荻野目洋子は、ソロのアイドルとしてデビューする以前に、アニメ『みゆき』(フジテレビ系)のヒロイン役の声優をやっていた。また、上記の『バリバリ伝説』のヒロイン役の声優を務め、高中正義作曲の主題歌「スロープに天気雨」を歌った。これは、人気爆発のきっかけとなった「ダンシング・ヒーロー(Eat You Up)」の次のシングル「フラミンゴ in パラダイス」のB面曲である。そのアニメ声優活動は翌年に公開された『バリバリ伝説』の映画版でストップしている。

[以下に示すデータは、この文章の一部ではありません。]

-- pv_equiv track=rewrite | github.com/vishalshirke7/DSA | prefix_array/maximize-number-0s-flipping-subarray.py | findMaxZeroCount
-- ===== SOURCE A (Python) =====
-- def findMaxZeroCount(arr, n):
-- 	original_zero_count = 0
-- 	current_diff = max_diff = 0
-- 	for val in arr:
-- 		if val == 0:
-- 			original_zero_count += 1
-- 		current_val = 1 if val == 1 else -1
-- 		current_diff = max(current_val, current_diff + current_val)
-- 		max_diff = max(current_diff, max_diff)
-- 	max_diff = max(0, max_diff)
-- 	return original_zero_count + max_diff
-- ===== SOURCE B (Python) =====
-- def findMaxZeroCount(arr, n):
--     zeros = arr.count(0)
--     prefixes = [0]
--     for val in arr:
--         prefixes.append(prefixes[-1] + (1 if val == 1 else -1))
--     lowest = prefixes[0]
--     best = 0
--     for p in prefixes[1:]:
--         if p - lowest > best:
--             best = p - lowest
--         if p < lowest:
--             lowest = p
--     return zeros + best
-- ===== Notes on version B (the rewrite author's own statement) =====
-- stated objective: alternative
-- what changed: Replaces A's single-pass Kadane DP (zero count, best-ending-here and global max updated together, then a final clamp to 0) with staged passes: count zeros with list.count, materialize the prefix-sum array of the +1/-1 gains, then scan the prefixes tracking their historical minimum; initializing the minimum to prefix 0 makes the clamp implicit.
import Mathlib
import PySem

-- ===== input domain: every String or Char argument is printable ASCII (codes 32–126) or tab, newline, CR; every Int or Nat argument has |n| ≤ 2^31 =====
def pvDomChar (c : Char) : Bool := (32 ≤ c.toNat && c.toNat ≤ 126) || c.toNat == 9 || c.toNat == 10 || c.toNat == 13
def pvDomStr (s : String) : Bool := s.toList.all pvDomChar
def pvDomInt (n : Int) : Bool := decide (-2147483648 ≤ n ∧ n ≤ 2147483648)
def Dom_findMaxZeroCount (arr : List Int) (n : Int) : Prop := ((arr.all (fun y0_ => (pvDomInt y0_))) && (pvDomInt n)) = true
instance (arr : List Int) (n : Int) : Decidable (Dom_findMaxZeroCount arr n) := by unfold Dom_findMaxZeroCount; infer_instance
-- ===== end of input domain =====

-- B replaces A's one-pass Kadane DP with staged passes (count zeros, build the prefix-sum list, scan it against its historical minimum); same O(n) cost.

-- ===== PORT A =====
-- Kadane step on state (original_zero_count, current_diff, max_diff)
def stepA (st : Int × Int × Int) (val : Int) : Int × Int × Int :=
  let zc := if val = 0 then st.1 + 1 else st.1
  let cv : Int := if val = 1 then 1 else -1
  let cd := max cv (st.2.1 + cv)
  let md := max cd st.2.2
  (zc, cd, md)

def findMaxZeroCount (arr : List Int) (n : Int) : Int :=
  let s := arr.foldl stepA (0, 0, 0)
  s.1 + max 0 s.2.2

-- ===== PORT B =====
-- gain of one element
def gainB (val : Int) : Int := if val = 1 then 1 else -1

-- scan step on state (lowest, best)
def stepB (st : Int × Int) (p : Int) : Int × Int :=
  let best := if p - st.1 > st.2 then p - st.1 else st.2
  let lowest := if p < st.1 then p else st.1
  (lowest, best)

def findMaxZeroCount_alt (arr : List Int) (n : Int) : Int :=
  let zeros : Int := (arr.count 0 : Nat)
  let prefixes := (arr.map gainB).scanl (· + ·) 0
  let s := prefixes.tail.foldl stepB (0, 0)
  zeros + s.2

-- ===== PRECONDITION & SPEC =====
def Spec_findMaxZeroCount (arr : List Int) (n : Int) (out : Int) : Prop := out = findMaxZeroCount_alt arr n
instance (arr : List Int) (n : Int) (out : Int) : Decidable (Spec_findMaxZeroCount arr n out) := by unfold Spec_findMaxZeroCount; infer_instance

-- ===== CLAIM (what is proved, stated in full; the proofs are below) =====
def Claim_equal_findMaxZeroCount : Prop := ∀ (arr : List Int) (n : Int), Dom_findMaxZeroCount arr n → Spec_findMaxZeroCount arr n (findMaxZeroCount arr n)

-- ===== LEMMAS AND PROOFS =====

-- peel the head of a scanl under a foldl
theorem foldl_scanl_peel (L : List Int) (b : Int) (st : Int × Int) :
    (L.scanl (· + ·) b).foldl stepB st = ((L.scanl (· + ·) b).tail).foldl stepB (stepB st b) := by
  cases L <;> simp [List.scanl_cons]

-- A's Kadane components do not depend on the zero-count slot
theorem snd_inv (l : List Int) : ∀ zc zc' cd md : Int,
    (l.foldl stepA (zc, cd, md)).2 = (l.foldl stepA (zc', cd, md)).2 := by
  induction l with
  | nil => intro _ _ _ _; rfl
  | cons v t ih =>
    intro zc zc' cd md
    simp only [List.foldl_cons, stepA]
    apply ih

-- A's zero count component
theorem zc_inv (l : List Int) : ∀ zc cd md : Int,
    (l.foldl stepA (zc, cd, md)).1 = zc + (l.count 0 : Nat) := by
  induction l with
  | nil => intro zc cd md; simp
  | cons v t ih =>
    intro zc cd md
    simp only [List.foldl_cons, List.count_cons, ih, stepA]
    by_cases h : v = 0 <;> simp [h] <;> omega

-- main invariant: B's prefix scan computes the clamp of A's Kadane max
theorem max_inv (l : List Int) : ∀ cd md run mp mdB : Int,
    run - mp = max 0 cd → mdB = max 0 md →
    ((((l.map gainB).scanl (· + ·) run).tail).foldl stepB (mp, mdB)).2
      = max 0 (l.foldl stepA (0, cd, md)).2.2 := by
  induction l with
  | nil => intro cd md run mp mdB h1 h2; simpa using h2
  | cons v t ih =>
    intro cd md run mp mdB h1 h2
    simp only [List.map_cons, List.scanl_cons, List.tail_cons]
    rw [foldl_scanl_peel]
    have := ih (max (gainB v) (cd + gainB v)) (max (max (gainB v) (cd + gainB v)) md)
      (run + gainB v) (stepB (mp, mdB) (run + gainB v)).1 (stepB (mp, mdB) (run + gainB v)).2
      (by simp only [stepB, gainB]; split_ifs <;> omega)
      (by simp only [stepB, gainB]; split_ifs <;> omega)
    rw [this]
    congr 1
    have e : stepA (0, cd, md) v
        = ((if v = 0 then (1:Int) else 0), max (gainB v) (cd + gainB v),
            max (max (gainB v) (cd + gainB v)) md) := by
      simp [stepA, gainB]
    rw [List.foldl_cons, e]
    exact (congrArg Prod.snd (snd_inv t (if v = 0 then 1 else 0) 0 _ _)).symm

-- ===== VERDICT (by name: the statement is the Claim_ definition above) =====
theorem findMaxZeroCount_spec : Claim_equal_findMaxZeroCount := by
  intro arr n _
  unfold Spec_findMaxZeroCount findMaxZeroCount findMaxZeroCount_alt
  show (arr.foldl stepA (0,0,0)).1 + max 0 (arr.foldl stepA (0,0,0)).2.2
      = ((arr.count 0 : Nat) : Int) + (((arr.map gainB).scanl (· + ·) 0).tail.foldl stepB (0,0)).2
  rw [max_inv arr 0 0 0 0 0 (by simp) (by simp)]
  have hz := zc_inv arr 0 0 0
  omega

もし、荻野目洋子がアイドルとしてメジャーな存在にならなければ、声優の道に進んだ未来があったのかもしれない。

【視点9】80年代の最後にアニメとアイドルがWin-Winの関係に

80年代にガッチリ手を組んだアニメとアイドルだが、かといって、新人アイドルがアニメソングを歌ったことをきっかけに爆発的に売れた例はほとんどなかった。だが、80年代の最後の最後に、理想的な形で双方が成功したコラボがあった。

▶︎ 136位:『アイドル伝説えり子』(テレビ東京系)田村英里子「涙の半分」(1989年)

『アイドル伝説えり子』は、実在する新人アイドル・田村英里子とタイアップによるアイドルのサクセスストーリーを描いた作品だ。主人公の名前は田村えり子。声優こそ別人物だが、歌唱シーンでの曲はすべて田村英里子の曲が流された。これによって、田村英里子と田村えり子はイメージが重なる。作品はヒットし、制作者側はグッズ販売などで商業的な大成功を収めた。一方、田村英里子はシングルが続々とヒットチャートのトップ10入りするなど大きく飛躍した。当時、すでに “アイドル冬の時代” が到来していたこともあり、80年代アイドルを振り返るような場では名前が挙がりにくい。今回の総選挙でも100位以内に入れなかった。だが、田村英里子は冬の時代なりの人気アイドルだったのである。